▶ **DATA SUPPLIED**:

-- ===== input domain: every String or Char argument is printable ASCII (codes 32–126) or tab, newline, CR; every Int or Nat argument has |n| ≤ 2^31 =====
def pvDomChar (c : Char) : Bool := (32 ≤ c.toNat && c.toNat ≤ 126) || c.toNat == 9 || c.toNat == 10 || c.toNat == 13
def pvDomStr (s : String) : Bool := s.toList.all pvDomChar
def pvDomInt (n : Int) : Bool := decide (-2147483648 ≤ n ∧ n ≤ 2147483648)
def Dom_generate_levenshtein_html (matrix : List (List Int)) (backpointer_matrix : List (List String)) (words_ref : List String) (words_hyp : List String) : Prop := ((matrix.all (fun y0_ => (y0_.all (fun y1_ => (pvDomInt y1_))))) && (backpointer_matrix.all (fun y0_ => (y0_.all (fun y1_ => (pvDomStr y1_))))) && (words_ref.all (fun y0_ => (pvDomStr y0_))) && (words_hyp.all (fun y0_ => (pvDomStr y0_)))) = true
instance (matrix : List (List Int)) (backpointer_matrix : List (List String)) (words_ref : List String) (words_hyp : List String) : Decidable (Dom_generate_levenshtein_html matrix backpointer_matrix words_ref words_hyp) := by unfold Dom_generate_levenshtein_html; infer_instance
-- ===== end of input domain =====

▶ **EXERCISE REQUIREMENTS**:
Print out all the material above, unaltered.

▶ **SOLUTION TO THE EXERCISE**:
-- ===== input domain: every String or Char argument is printable ASCII (codes 32–126) or tab, newline, CR; every Int or Nat argument has |n| ≤ 2^31 =====
def pvDomChar (c : Char) : Bool := (32 ≤ c.toNat && c.toNat ≤ 126) || c.toNat == 9 || c.toNat == 10 || c.toNat == 13
def pvDomStr (s : String) : Bool := s.toList.all pvDomChar
def pvDomInt (n : Int) : Bool := decide (-2147483648 ≤ n ∧ n ≤ 2147483648)
def Dom_generate_levenshtein_html (matrix : List (List Int)) (backpointer_matrix : List (List String)) (words_ref : List String) (words_hyp : List String) : Prop := ((matrix.all (fun y0_ => (y0_.all (fun y1_ => (pvDomInt y1_))))) && (backpointer_matrix.all (fun y0_ => (y0_.all (fun y1_ => (pvDomStr y1_))))) && (words_ref.all (fun y0_ => (pvDomStr y0_))) && (words_hyp.all (fun y0_ => (pvDomStr y0_)))) = true
instance (matrix : List (List Int)) (backpointer_matrix : List (List String)) (words_ref : List String) (words_hyp : List String) : Decidable (Dom_generate_levenshtein_html matrix backpointer_matrix words_ref words_hyp) := by unfold Dom_generate_levenshtein_html; infer_instance
-- ===== end of input domain =====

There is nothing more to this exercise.